» About this exercise: Below are some records; output exactly the lines from the line with "-- ===== SOURCE A" to the line with "paragraphs: list[str] = []", both ends kept, and nothing more.

» Data section:
•••
-- pv_equiv track=rewrite | github.com/Compass-Brand/ai-documentation-testing | agent-evals/src/agent_evals/variants/transform_llm_compressed.py | _extract_paragraph_leads
-- ===== SOURCE A (Python) =====
-- def _extract_paragraph_leads(content: str) -> str:
--     """Extract the first line of each paragraph.
--
--     Paragraphs are separated by one or more blank lines.  The leading
--     (non-empty) line of each paragraph is taken as a representative
--     summary sentence.
--     """
--     paragraphs: list[str] = []
--     current_paragraph: list[str] = []
--
--     for line in content.splitlines():
--         stripped = line.strip()
--         if not stripped:
--             if current_paragraph:
--                 paragraphs.append(current_paragraph[0])
--                 current_paragraph = []
--         else:
--             current_paragraph.append(stripped)
--
--     # Capture the last paragraph if file doesn't end with a blank line
--     if current_paragraph:
--         paragraphs.append(current_paragraph[0])
--
--     return "\n".join(paragraphs)
-- ===== SOURCE B (Python) =====
-- def _extract_paragraph_leads(content: str) -> str:
--     """Lead line of each blank-separated paragraph, via a shifted-zip comprehension."""
--     stripped = [line.strip() for line in content.splitlines()]
--     return "\n".join(s for prev, s in zip([""] + stripped, stripped) if s and not prev)
-- ===== Notes on version B (the rewrite author's own statement) =====
-- stated objective: idiomatic
-- what changed: Replaces the accumulate/flush paragraph state machine with a stateless characterisation: strip all lines once, then select exactly the nonempty lines whose predecessor (or start of text) is blank, via zipping the stripped list with itself shifted by one.
import Mathlib
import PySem

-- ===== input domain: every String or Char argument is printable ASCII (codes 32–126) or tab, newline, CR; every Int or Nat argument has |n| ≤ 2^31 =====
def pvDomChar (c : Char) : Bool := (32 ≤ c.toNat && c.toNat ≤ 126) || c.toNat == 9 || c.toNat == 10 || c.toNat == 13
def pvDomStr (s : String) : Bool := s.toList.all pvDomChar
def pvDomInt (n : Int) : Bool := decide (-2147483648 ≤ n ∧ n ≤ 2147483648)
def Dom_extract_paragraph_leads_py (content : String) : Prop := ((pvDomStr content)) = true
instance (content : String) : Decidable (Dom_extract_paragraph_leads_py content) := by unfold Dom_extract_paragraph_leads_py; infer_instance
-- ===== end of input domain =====

-- B replaces A's accumulate/flush state machine with a stateless shifted-zip selection of lead lines (idiomatic; same cost).

-- ===== PORT A =====
-- Python A: fold over splitlines with state (paragraphs, current_paragraph); flush head on blank line.
def extract_paragraph_leads_py (content : String) : String :=
  let st := (PySem.Str.splitlines content).foldl
    (fun (st : List String × List String) line =>
      let stripped := PySem.Str.strip line
      if stripped = "" then
        if st.2 ≠ [] then (st.1 ++ [st.2.headD ""], []) else st
      else (st.1, st.2 ++ [stripped]))
    ([], [])
  let paragraphs := if st.2 ≠ [] then st.1 ++ [st.2.headD ""] else st.1
  PySem.Str.join "\n" paragraphs

-- ===== PORT B =====
-- Python B: strip every line; keep exactly the nonempty lines whose predecessor ("" at start) is blank.
def extract_paragraph_leads_py_alt (content : String) : String :=
  let stripped := (PySem.Str.splitlines content).map PySem.Str.strip
  PySem.Str.join "\n"
    (((("" :: stripped).zip stripped).filter (fun p => !(p.2 = "") && (p.1 = ""))).map (·.2))

-- ===== PRECONDITION & SPEC =====
def Spec_extract_paragraph_leads_py (content : String) (out : String) : Prop := out = extract_paragraph_leads_py_alt content
instance (content : String) (out : String) : Decidable (Spec_extract_paragraph_leads_py content out) := by unfold Spec_extract_paragraph_leads_py; infer_instance

-- ===== CLAIM (what is proved, stated in full; the proofs are below) =====
def Claim_equal_extract_paragraph_leads_py : Prop := ∀ (content : String), Dom_extract_paragraph_leads_py content → Spec_extract_paragraph_leads_py content (extract_paragraph_leads_py content)

-- ===== LEMMAS AND PROOFS =====

-- leads of a stripped-line list, given whether the previous line was blank (true at start)
def pvLeadsAux : List String → Bool → List String
  | [], _ => []
  | s :: rest, flag =>
    if s = "" then pvLeadsAux rest true
    else (if flag then [s] else []) ++ pvLeadsAux rest false

theorem pvZip_eq_leadsAux (l : List String) (p : String) :
    (((p :: l).zip l).filter (fun q => !(q.2 = "") && (q.1 = ""))).map (·.2)
      = pvLeadsAux l (p = "") := by
  induction l generalizing p with
  | nil => simp [pvLeadsAux]
  | cons s rest ih =>
    simp only [List.zip_cons_cons, List.filter_cons, pvLeadsAux]
    by_cases hs : s = "" <;> by_cases hp : p = "" <;>
      simp [hs, hp, ih s, ih ("" : String)]

theorem pvFold_eq_leadsAux (lines : List String) (ps cur : List String) :
    (let st := lines.foldl
      (fun (st : List String × List String) line =>
        let stripped := PySem.Str.strip line
        if stripped = "" then
          if st.2 ≠ [] then (st.1 ++ [st.2.headD ""], []) else st
        else (st.1, st.2 ++ [stripped]))
      (ps, cur)
     if st.2 ≠ [] then st.1 ++ [st.2.headD ""] else st.1)
    = (if cur ≠ [] then ps ++ [cur.headD ""] else ps)
      ++ pvLeadsAux (lines.map PySem.Str.strip) (cur = []) := by
  induction lines generalizing ps cur with
  | nil => cases cur <;> simp [pvLeadsAux]
  | cons line rest ih =>
    simp only [List.foldl_cons, List.map_cons, pvLeadsAux]
    by_cases hs : PySem.Str.strip line = ""
    · cases cur with
      | nil => simpa [hs] using ih ps []
      | cons c cs => simpa [hs] using ih (ps ++ [c]) []
    · cases cur with
      | nil => simpa [hs] using ih ps [PySem.Str.strip line]
      | cons c cs => simpa [hs] using ih ps (c :: cs ++ [PySem.Str.strip line])

-- ===== VERDICT (by name: the statement is the Claim_ definition above) =====
theorem extract_paragraph_leads_py_spec : Claim_equal_extract_paragraph_leads_py := by
  intro content _
  show _ = _
  simp only [extract_paragraph_leads_py, extract_paragraph_leads_py_alt]
  rw [pvZip_eq_leadsAux]
  have h := pvFold_eq_leadsAux (PySem.Str.splitlines content) [] []
  simp only [ne_eq, List.nil_append, not_true_eq_false, if_false, ite_not, decide_true] at h ⊢
  rw [h]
•••
» Your response:
-- ===== SOURCE A (Python) =====
-- def _extract_paragraph_leads(content: str) -> str:
--     """Extract the first line of each paragraph.
--
--     Paragraphs are separated by one or more blank lines.  The leading
--     (non-empty) line of each paragraph is taken as a representative
--     summary sentence.
--     """
--     paragraphs: list[str] = []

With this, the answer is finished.